**ENTRIES PROVIDED**
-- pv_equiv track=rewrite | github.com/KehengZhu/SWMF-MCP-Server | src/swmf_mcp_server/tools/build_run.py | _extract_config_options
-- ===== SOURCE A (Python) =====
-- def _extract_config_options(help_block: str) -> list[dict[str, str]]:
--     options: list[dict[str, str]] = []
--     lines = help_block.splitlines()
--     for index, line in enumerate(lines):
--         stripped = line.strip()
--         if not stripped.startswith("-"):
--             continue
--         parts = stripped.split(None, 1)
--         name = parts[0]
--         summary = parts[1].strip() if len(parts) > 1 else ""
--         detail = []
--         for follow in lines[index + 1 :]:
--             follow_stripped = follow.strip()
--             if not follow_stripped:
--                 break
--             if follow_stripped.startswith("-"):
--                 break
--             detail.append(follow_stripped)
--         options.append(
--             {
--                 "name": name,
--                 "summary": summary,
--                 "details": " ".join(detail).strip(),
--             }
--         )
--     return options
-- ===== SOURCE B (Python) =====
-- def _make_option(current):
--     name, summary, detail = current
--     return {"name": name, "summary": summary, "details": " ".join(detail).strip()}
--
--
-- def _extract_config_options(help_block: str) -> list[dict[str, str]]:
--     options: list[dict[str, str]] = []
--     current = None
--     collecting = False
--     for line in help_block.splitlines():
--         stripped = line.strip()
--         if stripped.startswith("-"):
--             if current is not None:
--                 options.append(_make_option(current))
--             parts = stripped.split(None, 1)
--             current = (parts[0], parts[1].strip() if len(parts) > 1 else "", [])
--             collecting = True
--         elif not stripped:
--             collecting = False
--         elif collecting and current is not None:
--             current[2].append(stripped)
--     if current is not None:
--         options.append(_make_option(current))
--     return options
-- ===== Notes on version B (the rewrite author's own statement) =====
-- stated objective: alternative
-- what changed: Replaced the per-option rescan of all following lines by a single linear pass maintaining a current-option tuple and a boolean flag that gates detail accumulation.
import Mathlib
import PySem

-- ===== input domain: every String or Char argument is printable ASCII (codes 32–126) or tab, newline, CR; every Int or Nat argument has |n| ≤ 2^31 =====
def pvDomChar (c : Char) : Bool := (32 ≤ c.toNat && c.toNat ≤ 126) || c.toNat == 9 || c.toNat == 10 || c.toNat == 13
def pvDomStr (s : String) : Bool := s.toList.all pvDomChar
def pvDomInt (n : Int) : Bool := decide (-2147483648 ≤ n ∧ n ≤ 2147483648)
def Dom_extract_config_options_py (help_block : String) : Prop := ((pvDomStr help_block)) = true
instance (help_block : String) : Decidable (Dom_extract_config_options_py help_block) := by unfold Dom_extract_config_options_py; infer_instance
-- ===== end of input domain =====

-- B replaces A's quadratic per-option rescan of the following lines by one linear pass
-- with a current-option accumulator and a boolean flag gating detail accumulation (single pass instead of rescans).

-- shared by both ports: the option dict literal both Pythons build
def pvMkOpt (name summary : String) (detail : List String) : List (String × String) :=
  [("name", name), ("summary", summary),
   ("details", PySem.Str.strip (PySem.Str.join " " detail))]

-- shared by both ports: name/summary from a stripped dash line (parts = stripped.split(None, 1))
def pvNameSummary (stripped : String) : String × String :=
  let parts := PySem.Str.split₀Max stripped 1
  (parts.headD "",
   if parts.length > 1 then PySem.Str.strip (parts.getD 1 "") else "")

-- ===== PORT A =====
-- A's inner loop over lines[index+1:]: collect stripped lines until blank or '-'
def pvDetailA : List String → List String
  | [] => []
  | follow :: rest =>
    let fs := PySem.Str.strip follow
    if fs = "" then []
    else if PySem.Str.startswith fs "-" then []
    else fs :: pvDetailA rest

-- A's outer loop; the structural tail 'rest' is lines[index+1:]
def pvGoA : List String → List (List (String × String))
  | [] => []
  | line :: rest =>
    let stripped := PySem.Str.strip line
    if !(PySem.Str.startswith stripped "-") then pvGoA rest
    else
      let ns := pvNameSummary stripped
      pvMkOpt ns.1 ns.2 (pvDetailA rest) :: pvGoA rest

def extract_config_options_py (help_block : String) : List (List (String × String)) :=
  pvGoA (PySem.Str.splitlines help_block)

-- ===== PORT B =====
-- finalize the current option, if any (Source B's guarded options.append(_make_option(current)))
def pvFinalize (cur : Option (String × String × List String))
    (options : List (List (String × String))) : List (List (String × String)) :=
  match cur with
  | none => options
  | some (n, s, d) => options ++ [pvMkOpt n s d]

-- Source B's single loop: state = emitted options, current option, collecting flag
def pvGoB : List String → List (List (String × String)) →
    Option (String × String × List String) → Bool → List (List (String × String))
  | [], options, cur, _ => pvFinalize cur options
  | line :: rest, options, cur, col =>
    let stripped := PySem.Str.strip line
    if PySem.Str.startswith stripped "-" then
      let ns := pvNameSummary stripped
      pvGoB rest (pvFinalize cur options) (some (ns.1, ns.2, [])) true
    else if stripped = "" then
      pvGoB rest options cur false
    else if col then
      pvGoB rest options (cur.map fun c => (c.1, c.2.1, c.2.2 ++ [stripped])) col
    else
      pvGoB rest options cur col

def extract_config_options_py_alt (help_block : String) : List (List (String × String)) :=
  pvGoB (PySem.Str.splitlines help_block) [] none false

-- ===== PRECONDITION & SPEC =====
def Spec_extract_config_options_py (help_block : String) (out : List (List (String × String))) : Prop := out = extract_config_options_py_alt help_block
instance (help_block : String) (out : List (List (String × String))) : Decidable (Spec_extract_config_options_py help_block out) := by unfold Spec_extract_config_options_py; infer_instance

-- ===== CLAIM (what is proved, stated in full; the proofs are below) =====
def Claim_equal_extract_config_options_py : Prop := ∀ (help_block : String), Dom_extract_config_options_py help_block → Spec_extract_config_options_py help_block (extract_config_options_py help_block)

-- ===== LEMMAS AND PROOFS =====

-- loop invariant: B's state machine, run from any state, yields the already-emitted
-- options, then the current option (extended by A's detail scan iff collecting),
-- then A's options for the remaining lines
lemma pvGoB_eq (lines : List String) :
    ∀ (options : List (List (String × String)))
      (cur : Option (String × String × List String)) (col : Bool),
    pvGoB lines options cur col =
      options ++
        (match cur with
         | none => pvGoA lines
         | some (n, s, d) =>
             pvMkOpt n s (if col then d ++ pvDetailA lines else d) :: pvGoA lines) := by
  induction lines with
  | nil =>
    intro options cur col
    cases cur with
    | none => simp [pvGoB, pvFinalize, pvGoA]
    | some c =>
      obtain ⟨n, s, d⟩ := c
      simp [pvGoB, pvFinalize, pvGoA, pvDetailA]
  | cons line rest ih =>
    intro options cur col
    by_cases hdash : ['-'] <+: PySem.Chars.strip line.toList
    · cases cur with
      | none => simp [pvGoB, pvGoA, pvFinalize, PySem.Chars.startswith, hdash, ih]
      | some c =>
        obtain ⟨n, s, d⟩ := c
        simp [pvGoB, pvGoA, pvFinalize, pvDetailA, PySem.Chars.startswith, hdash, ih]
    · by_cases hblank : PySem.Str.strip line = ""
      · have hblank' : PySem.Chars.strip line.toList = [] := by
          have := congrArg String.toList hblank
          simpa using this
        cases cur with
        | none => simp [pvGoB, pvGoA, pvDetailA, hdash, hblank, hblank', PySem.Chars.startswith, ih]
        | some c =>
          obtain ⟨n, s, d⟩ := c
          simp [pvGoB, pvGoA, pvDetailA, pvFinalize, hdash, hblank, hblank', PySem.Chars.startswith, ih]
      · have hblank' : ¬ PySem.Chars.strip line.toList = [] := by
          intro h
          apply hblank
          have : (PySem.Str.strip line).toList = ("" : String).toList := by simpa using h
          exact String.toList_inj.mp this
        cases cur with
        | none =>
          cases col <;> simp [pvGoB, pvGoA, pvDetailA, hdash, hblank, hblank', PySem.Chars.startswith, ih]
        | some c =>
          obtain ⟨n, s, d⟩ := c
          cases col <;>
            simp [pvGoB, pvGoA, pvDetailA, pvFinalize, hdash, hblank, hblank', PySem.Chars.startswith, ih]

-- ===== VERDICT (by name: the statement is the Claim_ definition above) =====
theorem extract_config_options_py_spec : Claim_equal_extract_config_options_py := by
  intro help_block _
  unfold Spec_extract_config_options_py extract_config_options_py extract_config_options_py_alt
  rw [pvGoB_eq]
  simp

**WHAT IS EXPECTED**
Given the records above, restate word for word only the lines starting at the one with "import PySem" and ending at the one with "def pvDomStr (s".

**WRITTEN ANSWER**
import PySem

-- ===== input domain: every String or Char argument is printable ASCII (codes 32–126) or tab, newline, CR; every Int or Nat argument has |n| ≤ 2^31 =====
def pvDomChar (c : Char) : Bool := (32 ≤ c.toNat && c.toNat ≤ 126) || c.toNat == 9 || c.toNat == 10 || c.toNat == 13
def pvDomStr (s : String) : Bool := s.toList.all pvDomChar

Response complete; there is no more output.